Can readers comment on where the situs of a loan is for the purpose of the UK inheritance tax ten-year charges? The loan was made by a Jersey excluded property trust (non-domiciliary, non-UK resident settlor) to an unconnected Gibraltar investment company, which is non-UK incorporated but is UK tax-resident by virtue of its shareholders and directors being resident in the UK.
The Gibraltar company has used the funds to acquire UK hotels for investment purposes and pays interest with 20% withholding tax deductions. Is it correct that the loan is non-UK sited as it can only be legally enforced in the country of incorporation, not residence, and therefore the Jersey trust has no ten-year charge exposure?
Query 20,591– Footloose.
A baker’s dozen.
A sole trader client has approached us to help him with an embarrassing problem. It transpires that for the past 13 years he has been working for a large agricultural company and has never invoiced them.
The end client has now insisted that he sort out his paperwork and provided him with their records of his work for them since 2013. Our initial calculations show the total to be invoiced over 12 years will be around £170,000 – increasing slowly from £8,000 in the early years to around £25,000 in recent times.

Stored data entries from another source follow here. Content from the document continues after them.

-- the central equality: A's sorted cycle lengths = B's sorted multiplicities
lemma main_eq (grid : List String) : solution grid = solution_alt grid := by
  simp only [solution, solution_alt]
  congr 1
  -- the A side: flatten the nested pyRanges and apply A_fold
  obtain ⟨vis, hA, -⟩ := A_fold grid grid.length (grid.headD "").length
    (grid.length * (grid.headD "").length * 4) (le_refl _)
  rw [PySem.List.pyRange_zero_natCast grid.length,
    PySem.List.pyRange_zero_natCast (grid.headD "").length,
    show PySem.List.pyRange 0 4 1 = (List.range 4).map Nat.cast from by
      simpa using PySem.List.pyRange_zero_natCast 4]
  simp only [List.foldl_map]
  rw [nested3 (fun a x y d => aBody grid (grid.length : Int) ((grid.headD "").length : Int) a
    ((x : Int), (y : Int), (d : Int))) grid.length (grid.headD "").length ([], [])]
  simp only [iT, decN] at hA
  rw [hA]
  -- the B side: the representative list, then the counter dict
  have hreps : (List.range grid.length).flatMap (fun x =>
      (List.range (grid.headD "").length).flatMap (fun y =>
        (List.range 4).map (fun d =>
          bWalk grid grid.length (grid.headD "").length (x, y, d)
            (grid.length * (grid.headD "").length * 4)
            (bStep grid grid.length (grid.headD "").length (x, y, d)) (x, y, d))))
      = (List.range (grid.length * (grid.headD "").length * 4)).map
          (fun k => decN (grid.headD "").length
            (MN grid grid.length (grid.headD "").length k)) := by
    rw [nested3_map (fun x y d =>
      bWalk grid grid.length (grid.headD "").length (x, y, d)
        (grid.length * (grid.headD "").length * 4)
        (bStep grid grid.length (grid.headD "").length (x, y, d)) (x, y, d))
      grid.length (grid.headD "").length]
    apply List.map_congr_left
    intro k hk
    rw [List.mem_range] at hk
    exact bWalk_eq hk
  rw [hreps, PySem.Dict.foldl_insert_getD_add_one_eq_counter]
  simp only [PySem.Dict.values, PySem.Dict.items_counter, List.map_map]
  rw [B_ofList grid grid.length (grid.headD "").length
    (grid.length * (grid.headD "").length * 4) (le_refl _), List.map_map]
  apply List.map_congr_left
  intro r hr
  rw [List.mem_filter, List.mem_range] at hr
  simp only [Function.comp]
  rw [B_count grid grid.length (grid.headD "").length hr.1 (by simpa using hr.2)]

-- ===== VERDICT (by name: the statement is the Claim_ definition above) =====
theorem solution_spec : Claim_equal_solution := by
  intro grid _ _
  unfold Spec_solution
  exact main_eq grid
-- pv_equiv track=rewrite | github.com/siawayforward/we-talkin-bout-practice | interview-practice/kitty_calculations_on_tree.py | kittys_calculation
-- ===== SOURCE A (Python) =====
-- from itertools import combinations
-- from math import prod
--
-- def kittys_calculation(edges, queries):
--     result = 0
--     # get the pairs that can be made from the query
--     pairs = [list(p) for p in list(combinations(queries, 2))]
--
--     # check distance between each of the queries for each edge pair
--     # how many array do you have to get through to find both numbers after you find the first one?
--     for p in pairs:
--         start = [edges.index(e) for e in edges if p[0] in e][0]
--         ct = 0 #start tracking how far we have to go to find the second edge in the pair
--         for e in edges[start:]:
--             while p[1] not in e:
--                 ct += 1
--                 break
--             # append distance to the end of the pair
--         p.append(ct)
--         # with distances, find the product of the pair and distance and sum them
--         result += prod(p)
--     return result
-- ===== SOURCE B (Python) =====
-- def kittys_calculation(edges, queries):
--     n = len(edges)
--     # one pass: first edge index containing each value
--     first = {}
--     for i, e in enumerate(edges):
--         for v in e:
--             if v not in first:
--                 first[v] = i
--     # per distinct query value b: counts[i] = number of edges k >= i lacking b
--     sufmiss = {}
--     for b in set(queries):
--         counts = [0] * (n + 1)
--         for i in range(n - 1, -1, -1):
--             counts[i] = counts[i + 1] + (0 if b in edges[i] else 1)
--         sufmiss[b] = counts
--     total = 0
--     rest = list(queries)
--     while rest:
--         a = rest.pop(0)
--         for b in rest:
--             total += a * b * sufmiss[b][first[a]]
--     return total
-- ===== Notes on version B (the rewrite author's own statement) =====
-- stated objective: faster
-- what changed: B precomputes in one pass a dict of each value's first edge index and, per distinct query value, a suffix array of counts of edges lacking it, so each pair is handled by O(1) lookups instead of A's per-pair O(E^2) index-comprehension scan and O(E) suffix scan.
import Mathlib
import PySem
-- pv_equiv track=rewrite | github.com/daniel-reich/ubiquitous-fiesta | eoK63mG5tJDu439nJ_22.py | isWordChain
-- ===== SOURCE A (Python) =====
-- def isWordChain(words):
--     t=0
--
--     def distance(a, b):
--         costs = []
--         for j in range(len(b) + 1):
--             costs.append(j)
--         for i in range(1, len(a) + 1):
--             costs[0] = i
--             nw = i - 1
--             for j in range(1, len(b) + 1):
--                 cj = min(1 + min(costs[j], costs[j - 1]),
--                        nw if a[i - 1] == b[j - 1] else nw + 1)
--                 nw = costs[j]
--                 costs[j] = cj
--
--         return costs[len(b)]
--
--     for i in range(0,len(words)-1):
--         if distance(words[i],words[i+1])==1:
--             t=t+0
--         else:
--             t=t+1
--     if t==0:
--         return True
--     else:
--         return False
-- ===== SOURCE B (Python) =====
-- def isWordChain(words):
--     def del_one(s, t):
--         # len(s) + 1 == len(t): is s equal to t with exactly one character removed?
--         i = 0
--         while i < len(s) and s[i] == t[i]:
--             i += 1
--         return s[i:] == t[i + 1:]
--
--     def one_edit(a, b):
--         if len(a) == len(b):
--             return sum(1 for x, y in zip(a, b) if x != y) == 1
--         if len(a) + 1 == len(b):
--             return del_one(a, b)
--         if len(b) + 1 == len(a):
--             return del_one(b, a)
--         return False
--
--     return all(one_edit(a, b) for a, b in zip(words, words[1:]))
-- ===== Notes on version B (the rewrite author's own statement) =====
-- stated objective: faster
-- what changed: Replaces the per-pair Levenshtein dynamic-programming table with a linear one-edit test (equal lengths: count mismatches; lengths off by one: skip common prefix and compare suffixes), folded over adjacent pairs via zip.
import Mathlib
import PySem

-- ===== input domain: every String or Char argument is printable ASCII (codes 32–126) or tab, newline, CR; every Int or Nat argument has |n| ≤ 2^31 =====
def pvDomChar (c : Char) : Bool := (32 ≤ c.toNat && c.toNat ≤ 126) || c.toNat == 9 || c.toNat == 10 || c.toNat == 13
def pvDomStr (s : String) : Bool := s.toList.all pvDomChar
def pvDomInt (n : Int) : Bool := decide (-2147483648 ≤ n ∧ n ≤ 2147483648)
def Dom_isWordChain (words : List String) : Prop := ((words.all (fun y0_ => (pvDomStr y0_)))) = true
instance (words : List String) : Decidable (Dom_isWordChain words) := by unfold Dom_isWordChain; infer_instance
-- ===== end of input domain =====

-- B replaces the per-pair Levenshtein DP of A with a linear one-edit test per adjacent pair.

-- ===== PORT A =====
-- literal port of the nested helper `distance` (one-row Levenshtein DP)
def pvDistance (a b : String) : Int :=
  let al := a.toList
  let bl := b.toList
  let costs : List Int :=
    (PySem.List.pyRange 0 ((bl.length : Int) + 1) 1).foldl (fun cs j => cs ++ [j]) []
  let costs :=
    (PySem.List.pyRange 1 ((al.length : Int) + 1) 1).foldl (fun costs i =>
      let costs := PySem.List.pySetD costs 0 i
      let nw := i - 1
      let st :=
        (PySem.List.pyRange 1 ((bl.length : Int) + 1) 1).foldl
          (fun (st : List Int × Int) j =>
            let cj := min (1 + min (PySem.List.pyGetD st.1 j 0) (PySem.List.pyGetD st.1 (j - 1) 0))
                          (if PySem.List.pyGetD al (i - 1) ' ' = PySem.List.pyGetD bl (j - 1) ' '
                           then st.2 else st.2 + 1)
            (PySem.List.pySetD st.1 j cj, PySem.List.pyGetD st.1 j 0))
          (costs, nw)
      st.1) costs
  PySem.List.pyGetD costs (bl.length : Int) 0

def isWordChain (words : List String) : Bool :=
  let t : Int :=
    (PySem.List.pyRange 0 ((words.length : Int) - 1) 1).foldl (fun t i =>
      if pvDistance (PySem.List.pyGetD words i "") (PySem.List.pyGetD words (i + 1) "") = 1
      then t + 0 else t + 1) 0
  if t = 0 then true else false

-- ===== PORT B =====
-- port of Source B's del_one: skip the common prefix, then compare the suffixes
def pvDelOne : List Char → List Char → Bool
  | x :: s, y :: t => if x = y then pvDelOne s t else decide (x :: s = t)
  | s, t => decide (s = t.drop 1)

-- port of Source B's one_edit
def pvOneEdit (a b : String) : Bool :=
  let al := a.toList
  let bl := b.toList
  if al.length = bl.length then
    decide ((al.zip bl).countP (fun p => p.1 ≠ p.2) = 1)
  else if al.length + 1 = bl.length then pvDelOne al bl
  else if bl.length + 1 = al.length then pvDelOne bl al
  else false

-- all(one_edit(a, b) for a, b in zip(words, words[1:]))
def pvChainAll : List String → Bool
  | a :: b :: rest => pvOneEdit a b && pvChainAll (b :: rest)
  | _ => true

def isWordChain_alt (words : List String) : Bool := pvChainAll words

-- ===== PRECONDITION & SPEC =====
def Spec_isWordChain (words : List String) (out : Bool) : Prop := out = isWordChain_alt words
instance (words : List String) (out : Bool) : Decidable (Spec_isWordChain words out) := by unfold Spec_isWordChain; infer_instance

-- ===== CLAIM (what is proved, stated in full; the proofs are below) =====
def Claim_equal_isWordChain : Prop := ∀ (words : List String), Dom_isWordChain words → Spec_isWordChain words (isWordChain words)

Our client has typically had sales in the £40,000-£50,000 range and is not VAT-registered. His client is VAT-registered and is apparently happy to pay what is owed once it is invoiced to them.
We have three options:
- File a digital disclosure from 2013 to 2023 and amend the 2023-24 and 2024-25 years – all ex-VAT but with penalties and interest.
- Amend the 2023-24 and 2024-25 years and invoice the balance in 2025-26 (requiring VAT registration).
- Register for VAT, invoice the whole amount and report it in the 2025-26 year on the basis of cash accounting.
We would appreciate views on which option is ‘the right thing to do’. Is it more correct to use digital disclosure to amend ten years – even though no income was received at that time, or would HMRC’s view be that the invoices generated and paid in 2025 should be treated as current income?
Query 20,592– Whatever Next.
Can extra building work on new house be zero rated?
One of my clients is constructing a new house in the garden of her existing home; the new house meets the conditions of a dwelling.
The new house is not yet completed – with ‘second fix’ plasterboard walls, bathroom, kitchen, flooring etc still to be done – and is not yet habitable. After planning permission was granted, and after work on the construction had started, she subsequently applied for the right to construct a single story extension to the rear of the house, which was approved by the authorities. Footings for the extension were put in as the shell for the rest of the building went up.
We now wish to complete the extension before the second fix is carried out. My question is whether the completion of the extension work by the builders will be zero rated as the extension is technically still part of the new build process? Or does VAT apply on the labour and materials because it is an extension to the original design?
Readers’ thoughts would be appreciated.
Query 20,593– Eborall.
Can BPR be claimed on gift of a business to adult children?
I have a client who is considering gifting his partnership share of his business and shop from which the business is conducted to his son and daughter. He has asked for advice on what the tax implications are.
He is 75 and has traded for past 20 to 30 years, initially as sole trader before admitting his son as a partner some years ago.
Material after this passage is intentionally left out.